See: https://techcrunch.com/2009/08/17/brute-forcing-success-load-any-operating-system-onto-your-ti-83-calculator/ https://www.ticalc.org/archives/news/articles/14/145/145154.html https://web.archive.org/web/20090821220105/http://www.unitedti.org/index.php?showtopic=8888&start=0&p=135113&#entry135113
you could always load the os as a program that is non-excitable and need no signature with the overlying Ti-OS still there
I'm not knowledgable enough in the system to make a call on that either way. I do wonder how much the underlying OS will try to interfere with us, to be honest.
For example here: http://wikiti.brandonw.net/index.php?title=83Plus:Ports:00#TI-OS_Interference There's this bit:
...[T]he Ti-OS checks for silent transfers in the background of input routines
This makes me wonder how good of an idea that actually might be.
See here for the KnightOS's instruction on installation of their OS: https://knightos.org/download/
Would have to defer on how good of an idea that'd be.
TI keys are not a grey area.
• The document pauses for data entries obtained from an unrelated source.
-- pv_equiv track=rewrite | github.com/himanshugoel2797/HomeResolver2 | system.py | action_is_duplicate
-- ===== SOURCE A (Python) =====
-- def action_is_duplicate(a0, a1):
--     seen = set()
--     new_l = []
--     l = [a0, a1]
--
--     for d in l:
--         t = tuple(d.items())
--         if t not in seen:
--             seen.add(t)
--             new_l.append(d)
--
--     return len(new_l) == 1
-- ===== SOURCE B (Python) =====
-- def action_is_duplicate(a0, a1):
--     return tuple(a0.items()) == tuple(a1.items())
-- ===== Notes on version B (the rewrite author's own statement) =====
-- stated objective: simpler
-- what changed: Replaces the set/accumulator dedup loop over [a0, a1] with a direct order-sensitive comparison of the two dicts' item tuples.
import Mathlib
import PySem

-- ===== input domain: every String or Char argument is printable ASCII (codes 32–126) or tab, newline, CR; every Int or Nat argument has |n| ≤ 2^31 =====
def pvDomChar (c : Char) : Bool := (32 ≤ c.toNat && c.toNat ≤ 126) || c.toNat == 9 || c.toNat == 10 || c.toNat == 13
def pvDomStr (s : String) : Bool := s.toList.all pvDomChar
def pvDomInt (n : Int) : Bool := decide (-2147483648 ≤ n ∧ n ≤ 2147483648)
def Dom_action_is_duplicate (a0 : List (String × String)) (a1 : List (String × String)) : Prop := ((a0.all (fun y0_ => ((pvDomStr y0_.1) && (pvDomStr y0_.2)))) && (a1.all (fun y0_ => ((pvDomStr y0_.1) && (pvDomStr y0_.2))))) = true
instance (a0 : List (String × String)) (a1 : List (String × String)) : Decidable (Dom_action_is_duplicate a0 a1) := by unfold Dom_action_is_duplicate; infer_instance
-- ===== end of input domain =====

-- B replaces A's set/accumulator dedup loop over [a0, a1] with a direct order-sensitive
-- comparison of the two item lists (simpler; same cost).


-- ===== PORT A =====
-- Literal port of A: fold over l = [a0, a1], maintaining the set 'seen' of item-tuples
-- and the accumulator 'new_l'; return len(new_l) == 1. tuple(d.items()) is the assoc list itself.
def action_is_duplicate (a0 : List (String × String)) (a1 : List (String × String)) : Bool :=
  let l := [a0, a1]
  let st :=
    l.foldl
      (fun (st : PySem.Set (List (String × String)) × List (List (String × String))) d =>
        let t := d
        if PySem.Set.contains st.1 t then st
        else (PySem.Set.add st.1 t, st.2 ++ [d]))
      (PySem.Set.empty, [])
  decide (st.2.length = 1)

-- ===== PORT B =====
-- B: direct order-sensitive comparison of the two item lists; no loop, no set, no accumulator.
def action_is_duplicate_alt (a0 : List (String × String)) (a1 : List (String × String)) : Bool :=
  a0 == a1

-- ===== PRECONDITION & SPEC =====
def Spec_action_is_duplicate (a0 : List (String × String)) (a1 : List (String × String)) (out : Bool) : Prop := out = action_is_duplicate_alt a0 a1
instance (a0 : List (String × String)) (a1 : List (String × String)) (out : Bool) : Decidable (Spec_action_is_duplicate a0 a1 out) := by unfold Spec_action_is_duplicate; infer_instance

-- ===== CLAIM (what is proved, stated in full; the proofs are below) =====
def Claim_equal_action_is_duplicate : Prop := ∀ (a0 : List (String × String)) (a1 : List (String × String)), Dom_action_is_duplicate a0 a1 → Spec_action_is_duplicate a0 a1 (action_is_duplicate a0 a1)

-- ===== LEMMAS AND PROOFS =====

-- ===== VERDICT (by name: the statement is the Claim_ definition above) =====
theorem action_is_duplicate_spec : Claim_equal_action_is_duplicate := by
  intro a0 a1 _
  unfold Spec_action_is_duplicate action_is_duplicate action_is_duplicate_alt
  simp [PySem.Set.contains, PySem.Set.add, PySem.Set.empty]
  by_cases h : a1 = a0
  · simp [h]
  · simp [h, Ne.symm h]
The keys have been recovered for all TI models and the EFF has made it clear that it was just signing keys, so it was not a problem.
Also these keys are 512-bit in length and extremely weak.
Moreover these calculators are obsolete and IIRC, TI does not support them anymore. Maybe newer models, but not the original ones.
https://en.wikipedia.org/wiki/Texas_Instruments_signing_key_controversy
The wikipedia page even has the TI-83plus keys, lol
Thanks for creating this ticket, I'll also summarize my knowledge here.
KnightOS is very good stuff. This was my first contact with z80 asm and what convinced me that it was a nice platform.
The OS is, however, a bit too big to my own taste so I played around with minimalism, using kOS, with https://github.com/hsoft/tihello and https://github.com/hsoft/tiseg7
From what I understand, when you upload your code on the calculator, TI-OS is overwritten, so bcalls to TI-OS library doesn't make any sense. You're on a barebone z80 platform with a nice set of peripherals around. There's a bootloader, however, that is never overwritten (arg, I don't remember how to hard-summon it. WikiTI has this. Something about removing the batteries and then holding a button when you put it back on. Then, regardless of how broken your calc is, you can upload a new OS).
The key signature thing is something that kOS manages. It's easy to go around it.
I thought for a while to start from kOS for Collapse OS, but there actually aren't that many usable parts and most of that code is inter-linked, so you can't easily take a nice part out. Easier to start from scratch.
That's good to know :) It still does seem like a good project to watch (for example to see how they solve the key verification issue such that we build a solution)
I've just pushed an exciting first step. I target TI-84+ because that's the only calculator I have, but I know that with minimal adjustments, TI-83+ support can be added. If someone who has a TI-83+ wants to take care of those adjustments, it would be great.
(I know, I know, there's the emulator, but it's not enough. The emulator is incomplete and has bugs. It has to run on real hardware)
This is my cue! I was contemplating getting a device for testing CollapseOS, and a TI-83+ is a perfect candidate. I'll pick one up, and see about trying to bootstrap it.
Having CollapseOS on the tiz80 series is extremely nice! I might buy one just for this!
Things are beginning to look really good. I've pushed the scrolling feature on the LCD which takes advantage of the "Z-Offset" feature of the TI's LCD screen. This allows for smooth scrolling without having to invalidate the whole of LCD's memory.
Up until yesterday (KnightOS/z80e#54), z80e didn't support Z-offset so you have to be sure to compile it from master if you want to see scrolling work in emulation.